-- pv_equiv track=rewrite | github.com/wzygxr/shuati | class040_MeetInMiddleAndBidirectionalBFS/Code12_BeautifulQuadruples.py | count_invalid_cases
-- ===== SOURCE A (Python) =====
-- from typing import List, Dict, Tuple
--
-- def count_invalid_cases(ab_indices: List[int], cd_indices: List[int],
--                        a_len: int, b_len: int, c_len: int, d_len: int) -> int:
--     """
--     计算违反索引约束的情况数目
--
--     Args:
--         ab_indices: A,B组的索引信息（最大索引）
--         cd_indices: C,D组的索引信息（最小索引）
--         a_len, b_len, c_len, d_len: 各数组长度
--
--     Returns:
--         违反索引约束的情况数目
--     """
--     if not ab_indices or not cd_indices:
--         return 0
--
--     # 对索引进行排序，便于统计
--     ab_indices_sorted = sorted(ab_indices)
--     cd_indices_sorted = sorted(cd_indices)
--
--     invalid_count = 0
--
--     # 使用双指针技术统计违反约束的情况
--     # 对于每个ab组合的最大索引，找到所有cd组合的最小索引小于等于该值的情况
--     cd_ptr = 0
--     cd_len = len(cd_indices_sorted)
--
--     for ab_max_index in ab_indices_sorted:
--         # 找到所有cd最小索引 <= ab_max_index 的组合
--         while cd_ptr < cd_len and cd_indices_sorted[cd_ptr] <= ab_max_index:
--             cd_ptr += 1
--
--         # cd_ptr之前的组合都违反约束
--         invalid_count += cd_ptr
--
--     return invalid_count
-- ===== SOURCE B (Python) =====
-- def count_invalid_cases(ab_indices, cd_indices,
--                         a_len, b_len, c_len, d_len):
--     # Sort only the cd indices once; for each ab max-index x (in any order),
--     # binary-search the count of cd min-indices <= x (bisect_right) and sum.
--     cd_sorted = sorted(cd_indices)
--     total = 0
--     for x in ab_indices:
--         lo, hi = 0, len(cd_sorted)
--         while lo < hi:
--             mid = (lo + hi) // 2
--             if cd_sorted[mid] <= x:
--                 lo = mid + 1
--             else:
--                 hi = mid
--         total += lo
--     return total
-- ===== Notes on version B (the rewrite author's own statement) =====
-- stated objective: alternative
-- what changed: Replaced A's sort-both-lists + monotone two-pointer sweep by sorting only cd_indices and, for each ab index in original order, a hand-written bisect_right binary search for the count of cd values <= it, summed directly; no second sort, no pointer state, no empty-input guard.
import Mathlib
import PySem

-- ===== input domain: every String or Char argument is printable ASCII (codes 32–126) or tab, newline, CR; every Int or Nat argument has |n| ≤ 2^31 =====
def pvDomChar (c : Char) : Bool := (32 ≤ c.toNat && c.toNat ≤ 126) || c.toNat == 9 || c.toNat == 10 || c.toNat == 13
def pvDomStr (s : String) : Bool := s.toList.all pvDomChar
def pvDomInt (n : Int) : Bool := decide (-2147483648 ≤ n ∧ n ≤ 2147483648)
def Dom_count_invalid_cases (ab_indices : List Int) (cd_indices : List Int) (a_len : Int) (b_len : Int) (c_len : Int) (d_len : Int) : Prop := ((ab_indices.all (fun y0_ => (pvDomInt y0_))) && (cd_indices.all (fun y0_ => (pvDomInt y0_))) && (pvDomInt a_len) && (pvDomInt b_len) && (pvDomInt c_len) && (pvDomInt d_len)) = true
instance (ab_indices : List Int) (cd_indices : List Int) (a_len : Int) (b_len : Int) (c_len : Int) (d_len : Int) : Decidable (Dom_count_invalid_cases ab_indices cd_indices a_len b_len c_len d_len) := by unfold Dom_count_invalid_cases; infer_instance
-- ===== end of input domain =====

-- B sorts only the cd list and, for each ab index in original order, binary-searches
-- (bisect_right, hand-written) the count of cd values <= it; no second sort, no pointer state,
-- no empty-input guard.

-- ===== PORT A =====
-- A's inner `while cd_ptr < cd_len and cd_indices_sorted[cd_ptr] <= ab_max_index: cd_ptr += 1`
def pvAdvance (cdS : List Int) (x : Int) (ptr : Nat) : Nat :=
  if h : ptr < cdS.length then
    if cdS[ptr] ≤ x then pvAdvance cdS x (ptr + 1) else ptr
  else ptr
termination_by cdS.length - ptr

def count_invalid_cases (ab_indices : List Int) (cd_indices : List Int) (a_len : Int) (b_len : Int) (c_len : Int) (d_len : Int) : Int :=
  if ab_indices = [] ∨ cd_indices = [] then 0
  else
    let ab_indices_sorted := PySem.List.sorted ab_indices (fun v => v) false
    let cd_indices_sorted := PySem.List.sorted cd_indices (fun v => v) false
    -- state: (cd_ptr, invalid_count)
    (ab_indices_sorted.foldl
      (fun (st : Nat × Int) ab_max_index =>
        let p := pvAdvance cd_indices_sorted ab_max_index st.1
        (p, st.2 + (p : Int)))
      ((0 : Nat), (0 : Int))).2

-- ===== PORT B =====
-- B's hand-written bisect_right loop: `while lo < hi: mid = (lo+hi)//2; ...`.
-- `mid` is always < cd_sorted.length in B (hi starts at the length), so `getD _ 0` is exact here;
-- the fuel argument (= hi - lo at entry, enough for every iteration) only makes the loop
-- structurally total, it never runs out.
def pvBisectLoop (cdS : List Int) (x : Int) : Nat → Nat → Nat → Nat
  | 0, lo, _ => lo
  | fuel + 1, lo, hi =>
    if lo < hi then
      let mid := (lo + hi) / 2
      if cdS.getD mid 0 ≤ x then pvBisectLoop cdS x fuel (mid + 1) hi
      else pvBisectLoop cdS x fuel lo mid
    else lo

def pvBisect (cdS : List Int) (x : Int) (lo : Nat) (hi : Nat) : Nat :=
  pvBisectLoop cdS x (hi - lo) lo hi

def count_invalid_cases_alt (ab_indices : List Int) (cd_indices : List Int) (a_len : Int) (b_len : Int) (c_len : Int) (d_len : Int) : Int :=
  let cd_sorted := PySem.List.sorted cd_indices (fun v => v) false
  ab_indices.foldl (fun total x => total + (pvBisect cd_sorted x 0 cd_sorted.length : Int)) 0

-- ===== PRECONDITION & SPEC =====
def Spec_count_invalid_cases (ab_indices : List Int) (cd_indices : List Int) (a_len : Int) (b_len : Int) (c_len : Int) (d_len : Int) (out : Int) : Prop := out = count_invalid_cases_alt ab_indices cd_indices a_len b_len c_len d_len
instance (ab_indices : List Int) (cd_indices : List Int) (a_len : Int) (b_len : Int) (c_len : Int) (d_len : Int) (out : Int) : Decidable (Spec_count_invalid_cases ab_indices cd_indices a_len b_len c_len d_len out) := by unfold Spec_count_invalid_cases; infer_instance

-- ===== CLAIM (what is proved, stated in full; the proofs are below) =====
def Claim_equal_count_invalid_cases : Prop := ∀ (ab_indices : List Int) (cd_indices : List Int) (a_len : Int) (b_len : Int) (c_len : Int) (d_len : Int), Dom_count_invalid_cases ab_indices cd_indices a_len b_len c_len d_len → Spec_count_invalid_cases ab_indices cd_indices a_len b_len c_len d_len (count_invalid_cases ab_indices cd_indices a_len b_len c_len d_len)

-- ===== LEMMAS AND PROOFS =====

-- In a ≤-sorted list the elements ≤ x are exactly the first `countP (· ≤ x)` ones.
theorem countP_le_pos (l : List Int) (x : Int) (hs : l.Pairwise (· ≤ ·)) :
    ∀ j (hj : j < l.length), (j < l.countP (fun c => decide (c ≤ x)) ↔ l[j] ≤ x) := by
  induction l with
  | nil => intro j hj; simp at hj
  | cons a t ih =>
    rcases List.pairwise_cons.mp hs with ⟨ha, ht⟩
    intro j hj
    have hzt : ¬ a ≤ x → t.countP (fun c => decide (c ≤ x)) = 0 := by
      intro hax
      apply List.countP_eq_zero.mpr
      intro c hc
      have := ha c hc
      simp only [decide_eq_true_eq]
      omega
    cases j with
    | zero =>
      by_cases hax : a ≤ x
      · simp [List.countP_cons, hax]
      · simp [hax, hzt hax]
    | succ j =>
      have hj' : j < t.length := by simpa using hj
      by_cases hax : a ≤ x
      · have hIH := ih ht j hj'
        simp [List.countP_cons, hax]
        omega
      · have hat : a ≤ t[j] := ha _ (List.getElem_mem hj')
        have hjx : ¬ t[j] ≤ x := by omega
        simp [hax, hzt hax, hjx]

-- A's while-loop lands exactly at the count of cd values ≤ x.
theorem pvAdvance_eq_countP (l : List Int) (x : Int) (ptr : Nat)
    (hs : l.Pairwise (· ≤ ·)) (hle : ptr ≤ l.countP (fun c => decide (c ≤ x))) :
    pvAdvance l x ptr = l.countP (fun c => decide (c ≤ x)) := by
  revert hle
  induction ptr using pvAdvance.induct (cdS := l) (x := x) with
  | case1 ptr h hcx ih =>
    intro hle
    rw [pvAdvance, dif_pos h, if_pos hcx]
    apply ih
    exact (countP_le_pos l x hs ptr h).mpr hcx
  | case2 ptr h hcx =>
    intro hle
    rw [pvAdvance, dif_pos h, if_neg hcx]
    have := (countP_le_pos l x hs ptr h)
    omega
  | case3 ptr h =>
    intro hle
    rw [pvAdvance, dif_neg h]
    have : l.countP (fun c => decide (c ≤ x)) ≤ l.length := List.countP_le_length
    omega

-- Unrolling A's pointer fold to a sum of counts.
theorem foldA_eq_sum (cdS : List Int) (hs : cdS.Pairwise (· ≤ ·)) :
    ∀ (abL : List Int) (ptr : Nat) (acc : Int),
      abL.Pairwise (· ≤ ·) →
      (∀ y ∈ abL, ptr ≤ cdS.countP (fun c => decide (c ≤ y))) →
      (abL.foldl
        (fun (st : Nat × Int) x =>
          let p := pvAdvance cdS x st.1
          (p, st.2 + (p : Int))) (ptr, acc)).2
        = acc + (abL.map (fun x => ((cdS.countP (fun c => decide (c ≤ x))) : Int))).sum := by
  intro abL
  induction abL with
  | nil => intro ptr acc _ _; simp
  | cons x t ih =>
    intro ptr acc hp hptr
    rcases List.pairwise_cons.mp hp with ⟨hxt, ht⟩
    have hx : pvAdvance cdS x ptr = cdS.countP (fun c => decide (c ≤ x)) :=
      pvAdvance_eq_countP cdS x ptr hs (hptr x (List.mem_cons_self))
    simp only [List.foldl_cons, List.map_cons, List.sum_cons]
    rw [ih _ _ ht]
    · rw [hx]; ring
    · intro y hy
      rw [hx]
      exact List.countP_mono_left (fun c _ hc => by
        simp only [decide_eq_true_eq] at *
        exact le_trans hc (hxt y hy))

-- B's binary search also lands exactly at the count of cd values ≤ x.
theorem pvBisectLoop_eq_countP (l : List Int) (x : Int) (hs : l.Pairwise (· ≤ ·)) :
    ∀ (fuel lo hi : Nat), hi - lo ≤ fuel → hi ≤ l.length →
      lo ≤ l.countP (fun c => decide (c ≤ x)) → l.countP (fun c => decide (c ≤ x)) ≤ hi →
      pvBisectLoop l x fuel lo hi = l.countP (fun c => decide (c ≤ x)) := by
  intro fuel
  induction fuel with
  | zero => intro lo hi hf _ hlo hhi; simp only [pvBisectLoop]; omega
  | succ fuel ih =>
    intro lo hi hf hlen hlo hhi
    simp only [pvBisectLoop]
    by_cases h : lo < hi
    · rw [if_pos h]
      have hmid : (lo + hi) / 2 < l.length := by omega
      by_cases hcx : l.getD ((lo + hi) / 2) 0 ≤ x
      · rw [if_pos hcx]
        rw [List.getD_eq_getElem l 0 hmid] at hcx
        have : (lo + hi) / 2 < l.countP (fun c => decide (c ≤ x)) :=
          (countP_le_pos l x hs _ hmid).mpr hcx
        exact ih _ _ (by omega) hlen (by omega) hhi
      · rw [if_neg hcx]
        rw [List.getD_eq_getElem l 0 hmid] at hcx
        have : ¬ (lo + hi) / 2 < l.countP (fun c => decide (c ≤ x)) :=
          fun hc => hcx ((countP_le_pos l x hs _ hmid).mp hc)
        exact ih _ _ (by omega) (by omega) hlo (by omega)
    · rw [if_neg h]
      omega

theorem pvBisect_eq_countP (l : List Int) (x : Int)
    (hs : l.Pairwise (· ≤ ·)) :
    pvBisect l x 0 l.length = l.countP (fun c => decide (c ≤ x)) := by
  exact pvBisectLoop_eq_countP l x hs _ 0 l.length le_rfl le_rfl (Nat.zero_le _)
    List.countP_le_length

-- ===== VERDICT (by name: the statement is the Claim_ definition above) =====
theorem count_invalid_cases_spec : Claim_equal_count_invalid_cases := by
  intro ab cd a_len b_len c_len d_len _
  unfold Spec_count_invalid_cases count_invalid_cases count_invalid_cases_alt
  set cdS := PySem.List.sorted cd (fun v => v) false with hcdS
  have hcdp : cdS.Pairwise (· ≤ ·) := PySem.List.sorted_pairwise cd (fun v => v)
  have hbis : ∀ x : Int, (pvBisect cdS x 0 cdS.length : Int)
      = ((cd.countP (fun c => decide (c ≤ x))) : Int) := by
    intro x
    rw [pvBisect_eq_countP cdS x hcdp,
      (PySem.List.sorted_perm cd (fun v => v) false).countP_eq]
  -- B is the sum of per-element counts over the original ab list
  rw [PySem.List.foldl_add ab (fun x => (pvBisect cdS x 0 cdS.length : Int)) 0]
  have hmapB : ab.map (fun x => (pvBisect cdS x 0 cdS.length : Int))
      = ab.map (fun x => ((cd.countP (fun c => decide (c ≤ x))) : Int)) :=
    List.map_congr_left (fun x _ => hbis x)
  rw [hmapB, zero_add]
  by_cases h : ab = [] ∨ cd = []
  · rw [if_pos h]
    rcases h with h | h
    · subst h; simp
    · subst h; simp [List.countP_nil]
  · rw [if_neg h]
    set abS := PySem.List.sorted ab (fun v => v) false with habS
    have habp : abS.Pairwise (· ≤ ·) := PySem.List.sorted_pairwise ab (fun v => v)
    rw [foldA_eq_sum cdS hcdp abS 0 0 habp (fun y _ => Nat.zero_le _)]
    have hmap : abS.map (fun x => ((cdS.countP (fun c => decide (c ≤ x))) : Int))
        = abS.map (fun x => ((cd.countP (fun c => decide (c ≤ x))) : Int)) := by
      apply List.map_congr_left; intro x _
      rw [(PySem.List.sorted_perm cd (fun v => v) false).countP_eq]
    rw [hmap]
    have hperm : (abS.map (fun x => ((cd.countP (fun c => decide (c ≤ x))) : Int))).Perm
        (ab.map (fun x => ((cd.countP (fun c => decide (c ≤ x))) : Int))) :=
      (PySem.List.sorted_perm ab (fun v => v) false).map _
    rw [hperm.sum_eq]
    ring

----

--- TASK ITEM ---
Go to the line with "have hx : pvAdvance" in the entries above and repeat every line from there through the line with "simp only [decide_eq_true_eq] at *", exactly and with no other text.

--- RESPONSE ---
    have hx : pvAdvance cdS x ptr = cdS.countP (fun c => decide (c ≤ x)) :=
      pvAdvance_eq_countP cdS x ptr hs (hptr x (List.mem_cons_self))
    simp only [List.foldl_cons, List.map_cons, List.sum_cons]
    rw [ih _ _ ht]
    · rw [hx]; ring
    · intro y hy
      rw [hx]
      exact List.countP_mono_left (fun c _ hc => by
        simp only [decide_eq_true_eq] at *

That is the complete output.